Mechanical Properties and Corrosion Behavior of Carbon Nanotubes Reinforced AA 4032 Nanocomposites

Carbon nanotubes (CNTs) reinforced aluminum matrix composites were fabricated using powder metallurgy technique. The effect of nanotubes content on mechanical properties of the composites was investigated. Experimental results showed that nanotubes are homogeneously distributed in the composites. The corrosion of AA 4032 alloy based nanocomposite with CNTs was investigated by electrochemical polarization studies. CNTs-reinforced composites have shown a better corrosion resistance than parent alloy. The nanotubes content significantly affect mechanical and corrosion properties of composite.

CONSOLIDATION OF CNT-REINFORCED AA4032 NANOCOMPOSITES BY ECAP

The present work emphasizes on the synthesis of CNT-reinforced nanocrystalline AA4032 alloy powders and their consolidation by equal channel angular pressing (ECAP). Nanocrystalline AA4032 alloy reinforced with 2 wt% CNTs was produced by high-energy ball milling. The XRD analysis and TEM observation revealed the formation of nanocrystalline AA4032 alloy and uniform distribution of CNTs in the nanocrystalline matrix. The nanocomposite powders were canned in commercially pure aluminum sheath and subjected to ECAP for consolidation. More than 98% of density was achieved after four passes in route BA at the center of the can. The hardness obtained is around 218 HV5.0 after four passes in the core of alloy with 2 wt% of CNTs. Increase in hardness was significant even with minimum addition of CNTs.
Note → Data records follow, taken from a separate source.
-- pv_equiv track=rewrite | github.com/NASA-ENAACT-ORG/NASA-EnAACT-Field-Campaign-Monitor | pipelines/students/student_scheduler.py | _parse_tod_cell
-- ===== SOURCE A (Python) =====
-- def _parse_tod_cell(cell: str) -> list[str]:
--     """'AM (7 - 10 AM);MD (12 - 3 PM)' → ['AM', 'MD']"""
--     result = []
--     for part in cell.split(";"):
--         p = part.strip()
--         if p.startswith("AM"):
--             result.append("AM")
--         elif p.startswith("MD"):
--             result.append("MD")
--         elif p.startswith("PM"):
--             result.append("PM")
--     return result
-- ===== SOURCE B (Python) =====
-- def _parse_tod_cell(cell: str) -> list[str]:
--     """'AM (7 - 10 AM);MD (12 - 3 PM)' → ['AM', 'MD']"""
--     result = []
--     # DFA over the characters: 0 = at segment start (skipping whitespace),
--     # 1/2/3 = just saw 'A'/'M'/'P' at the stripped start, 4 = rest of segment.
--     state = 0
--     for ch in cell:
--         if ch == ";":
--             state = 0
--         elif state == 0:
--             if ch.isspace():
--                 pass
--             elif ch == "A":
--                 state = 1
--             elif ch == "M":
--                 state = 2
--             elif ch == "P":
--                 state = 3
--             else:
--                 state = 4
--         elif state == 1:
--             if ch == "M":
--                 result.append("AM")
--             state = 4
--         elif state == 2:
--             if ch == "D":
--                 result.append("MD")
--             state = 4
--         elif state == 3:
--             if ch == "M":
--                 result.append("PM")
--             state = 4
--     return result
-- ===== Notes on version B (the rewrite author's own statement) =====
-- stated objective: alternative
-- what changed: Replaced the per-part split/strip/startswith loop with a single left-to-right character DFA that recognises AM/MD/PM at each stripped segment start.
import Mathlib
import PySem

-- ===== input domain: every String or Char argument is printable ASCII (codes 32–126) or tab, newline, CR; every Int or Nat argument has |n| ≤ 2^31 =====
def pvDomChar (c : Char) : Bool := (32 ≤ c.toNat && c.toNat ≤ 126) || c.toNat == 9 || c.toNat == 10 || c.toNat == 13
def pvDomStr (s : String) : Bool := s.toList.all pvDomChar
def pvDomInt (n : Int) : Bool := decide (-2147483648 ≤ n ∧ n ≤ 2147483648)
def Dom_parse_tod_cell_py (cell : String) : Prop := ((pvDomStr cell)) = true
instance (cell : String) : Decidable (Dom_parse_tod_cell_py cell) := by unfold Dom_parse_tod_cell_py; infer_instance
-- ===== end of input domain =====

-- B replaces the per-part split/strip/startswith loop with a single-pass character DFA (alternative structure, same cost).


-- ===== PORT A =====
def parse_tod_cell_py (cell : String) : List String :=
  (PySem.Chars.splitOn cell.toList [';']).foldl
    (fun result part =>
      let p := PySem.Chars.strip part
      if PySem.Chars.startswith p ['A', 'M'] then result ++ ["AM"]
      else if PySem.Chars.startswith p ['M', 'D'] then result ++ ["MD"]
      else if PySem.Chars.startswith p ['P', 'M'] then result ++ ["PM"]
      else result) []

-- ===== PORT B =====
-- DFA step: state 0 = at segment start (skipping whitespace), 1/2/3 = just saw 'A'/'M'/'P', 4 = rest of segment
def todStep (p : Nat × List String) (ch : Char) : Nat × List String :=
  if ch = ';' then (0, p.2)
  else if p.1 = 0 then
    if PySem.Chars.isspace ch then (0, p.2)
    else if ch = 'A' then (1, p.2)
    else if ch = 'M' then (2, p.2)
    else if ch = 'P' then (3, p.2)
    else (4, p.2)
  else if p.1 = 1 then (4, if ch = 'M' then p.2 ++ ["AM"] else p.2)
  else if p.1 = 2 then (4, if ch = 'D' then p.2 ++ ["MD"] else p.2)
  else if p.1 = 3 then (4, if ch = 'M' then p.2 ++ ["PM"] else p.2)
  else (4, p.2)

def parse_tod_cell_py_alt (cell : String) : List String :=
  (cell.toList.foldl todStep (0, [])).2

-- ===== PRECONDITION & SPEC =====
def Spec_parse_tod_cell_py (cell : String) (out : List String) : Prop := out = parse_tod_cell_py_alt cell
instance (cell : String) (out : List String) : Decidable (Spec_parse_tod_cell_py cell out) := by unfold Spec_parse_tod_cell_py; infer_instance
Influence of Crystallite Size on Consolidation of Carbon Nanotube Reinforced AA 4032 Composite Powders by Equal Channel Angular Pressing

Equal channel angular pressing (ECAP) is the one of the promising methods of severe plastic deformation to obtain bulk ultrafine grain structures. However, ECAP can also be used for powder consolidation. In the present study, fully dense bulk AA 4032 alloy was consolidated from nanocrystalline and microcrystalline powders. These materials were processed by ECAP until four passes at ambient temperature. It is observed that hardness and densification increased significantly with increase in number of ECAP passes. Transmission electron microscopic and scanning electron microscopic examinations evidenced that crystallite size of the nanopowders are unaltered, however a significant crystallite size reduction from around 50 µm down to submicron size is observed. Moreover, higher densification is achieved in microcrystalline powders than nano powders, whereas higher hardness in the case of nanopowders compared to microcrystalline powders.